Though welcoming, the NEDs don’t appear to know what they’re doing, or, as Ismail says in his witness statement:

“the board have a limited level of operational understanding required to challenge the executive, as board members do not have frontline Post Office experience and, as such, they do not fully appreciate the complexities and challenges PMs [Subpostmasters] face. The only individuals with any operational nous or understanding of PM economics are myself and Mr Jacobs.”

It is perhaps unsurprising that Post Office execs, rather than welcome Ismail and Jacobs’ operational understanding, saw their expertise as a threat. Ismail said that in early 2023 the Post Office’s Chief People Officer, Jane Davies told Ismail that the Post Office CEO Nick Read “was not happy with… postmasters being on the board because we were too awkward, too challenging and that he wanted that to be reversed”.

Mushroom Men

Ismail claims that he and Jacobs were deliberately kept in the dark by the board and executive about key decisions being made by the business.

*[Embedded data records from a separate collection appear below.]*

-- pv_equiv track=rewrite | github.com/QuHarmonics/Nexus-4-Framework-Recursive-Harmonic-Architecture | Python Code - Raw Dump/Recursive Symbolic Genome Mapper — Architecture and Phase I Design-code_7.py | delta_collapse
-- ===== SOURCE A (Python) =====
-- from typing import List
--
-- def delta_collapse(data: List[int]) -> List[List[int]]:
--     """Apply recursive delta collapse until the list cannot shrink further."""
--     history = [data[:]]  # Store all intermediate collapse stages
--     current = data[:]
--
--     while len(current) > 1:
--         next_stage = [abs(current[i + 1] - current[i]) for i in range(len(current) - 1)]
--         history.append(next_stage)
--         if next_stage == current:
--             break  # Reached steady state
--         current = next_stage
--
--     return history
-- ===== SOURCE B (Python) =====
-- from typing import List
--
-- def delta_collapse(data: List[int]) -> List[List[int]]:
--     """Direct recursion: each call owns one collapse stage and prepends it."""
--     if len(data) <= 1:
--         return [data[:]]
--     nxt = [abs(y - x) for x, y in zip(data, data[1:])]
--     return [data[:]] + delta_collapse(nxt)
-- ===== Notes on version B (the rewrite author's own statement) =====
-- stated objective: alternative
-- what changed: Replaced the iterative while-loop with an explicit history accumulator (and its dead steady-state break) by direct recursion that prepends the current stage and recurses on the pairwise |differences| built with zip.
import Mathlib
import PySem

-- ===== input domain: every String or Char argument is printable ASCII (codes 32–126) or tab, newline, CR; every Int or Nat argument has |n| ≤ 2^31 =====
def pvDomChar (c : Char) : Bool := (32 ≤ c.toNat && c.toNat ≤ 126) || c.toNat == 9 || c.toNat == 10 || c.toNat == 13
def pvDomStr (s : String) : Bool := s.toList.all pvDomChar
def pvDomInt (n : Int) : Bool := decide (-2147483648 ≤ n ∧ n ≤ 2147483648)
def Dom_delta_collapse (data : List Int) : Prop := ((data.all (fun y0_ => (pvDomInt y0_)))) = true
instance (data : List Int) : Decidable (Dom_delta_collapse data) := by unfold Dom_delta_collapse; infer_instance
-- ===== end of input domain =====

-- B replaces A's while-loop with a history accumulator (and its dead steady-state check)
-- by direct recursion prepending each stage; same values, same cost (objective: alternative).

-- ===== PORT A =====
-- next_stage = [abs(current[i+1] - current[i]) for i in range(len(current)-1)]
-- (indices i and i+1 are always in range, so getD 0 is exact)
def deltaStageA (cur : List Int) : List Int :=
  (List.range (cur.length - 1)).map fun i => |(cur[i+1]?.getD 0) - (cur[i]?.getD 0)|

-- the while-loop, fueled by the initial length (each iteration shortens current by 1)
def deltaLoopA : Nat → List Int → List (List Int) → List (List Int)
  | 0, _, history => history
  | fuel+1, current, history =>
    if current.length > 1 then
      let next_stage := deltaStageA current
      let history := history ++ [next_stage]
      if next_stage = current then history
      else deltaLoopA fuel next_stage history
    else history

def delta_collapse (data : List Int) : List (List Int) :=
  deltaLoopA data.length data [data]

-- ===== PORT B =====
-- nxt = [abs(y - x) for x, y in zip(data, data[1:])]
def deltaStageB (data : List Int) : List Int :=
  List.zipWith (fun x y => |y - x|) data (data.drop 1)

def delta_collapse_alt (data : List Int) : List (List Int) :=
  if h : data.length ≤ 1 then [data]
  else data :: delta_collapse_alt (deltaStageB data)
termination_by data.length
decreasing_by simp [deltaStageB]; omega

-- ===== PRECONDITION & SPEC =====
def Spec_delta_collapse (data : List Int) (out : List (List Int)) : Prop := out = delta_collapse_alt data
instance (data : List Int) (out : List (List Int)) : Decidable (Spec_delta_collapse data out) := by unfold Spec_delta_collapse; infer_instance

-- ===== CLAIM (what is proved, stated in full; the proofs are below) =====
def Claim_equal_delta_collapse : Prop := ∀ (data : List Int), Dom_delta_collapse data → Spec_delta_collapse data (delta_collapse data)

-- ===== LEMMAS AND PROOFS =====

lemma stageA_eq_stageB (cur : List Int) : deltaStageA cur = deltaStageB cur := by
  apply List.ext_getElem
  · simp [deltaStageA, deltaStageB]
  · intro i h1 h2
    simp only [deltaStageA, List.length_map, List.length_range] at h1
    simp only [deltaStageA, List.getElem_map, List.getElem_range, deltaStageB,
      List.getElem_zipWith, List.getElem_drop]
    rw [List.getElem?_eq_getElem (by omega), List.getElem?_eq_getElem (by omega)]
    simp [Nat.add_comm]

lemma stageB_length (cur : List Int) : (deltaStageB cur).length = cur.length - 1 := by
  simp [deltaStageB]

lemma loopA_eq_alt (fuel : Nat) (cur : List Int) (hist : List (List Int))
    (h : cur.length ≤ fuel) :
    deltaLoopA fuel cur (hist ++ [cur]) = hist ++ delta_collapse_alt cur := by
  induction fuel generalizing cur hist with
  | zero =>
    have : cur = [] := List.eq_nil_of_length_eq_zero (by omega)
    subst this
    simp [deltaLoopA, delta_collapse_alt]
  | succ f ih =>
    by_cases hl : cur.length > 1
    · have hne : deltaStageA cur ≠ cur := by
        intro he
        have := congrArg List.length he
        rw [stageA_eq_stageB, stageB_length] at this
        omega
      rw [delta_collapse_alt]
      rw [dif_neg (by omega)]
      simp only [deltaLoopA, if_pos hl, if_neg hne]
      have hlen : (deltaStageA cur).length ≤ f := by
        rw [stageA_eq_stageB, stageB_length]; omega
      have := ih (deltaStageA cur) (hist ++ [cur]) hlen
      rw [this, stageA_eq_stageB]
      simp
    · rw [delta_collapse_alt, dif_pos (by omega)]
      simp [deltaLoopA, hl]

-- ===== VERDICT (by name: the statement is the Claim_ definition above) =====
theorem delta_collapse_spec : Claim_equal_delta_collapse := by
  intro data _
  unfold Spec_delta_collapse delta_collapse
  have := loopA_eq_alt data.length data [] (le_refl _)
  simpa using this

“Up until recently,” he said, “we were not provided access to any of the other committee documents that we were not on…. when I spoke to the previous Chair, Henry [Staunton], and to Jane Davies, they particularly mentioned how the wider Executive ensured myself and Mr Jacobs were blocked out of meetings that involved talking about bonuses and salaries. We were actively excluded from their meetings.”

Ismail and Jacobs were keen to ensure a greater board-level understanding of the Subpostmasters’ concerns (which, in a way, is their job) and so proposed bringing forward the appointment of their successors and having an 18-month handover. This was rejected.

Tail wagging the dog

Ismail painted a picture of an executive team which felt empowered enough to ignore its own board, referring specifically to the appointments process:

“There’s been occasions when Board members have been invited to conduct interviews for very senior roles, highly paid senior roles within the organisation, and the Board members who are part of the panel, this is their skillset, they know what they are looking for. And when the interviews have been conducted, the Board members made it very, very clear that it should be candidate A, out of A, B, C, D, for example. However, the wider Executive has then totally ignored that advice, providing no reasoning whatsoever, and then gone and recruited candidate B.”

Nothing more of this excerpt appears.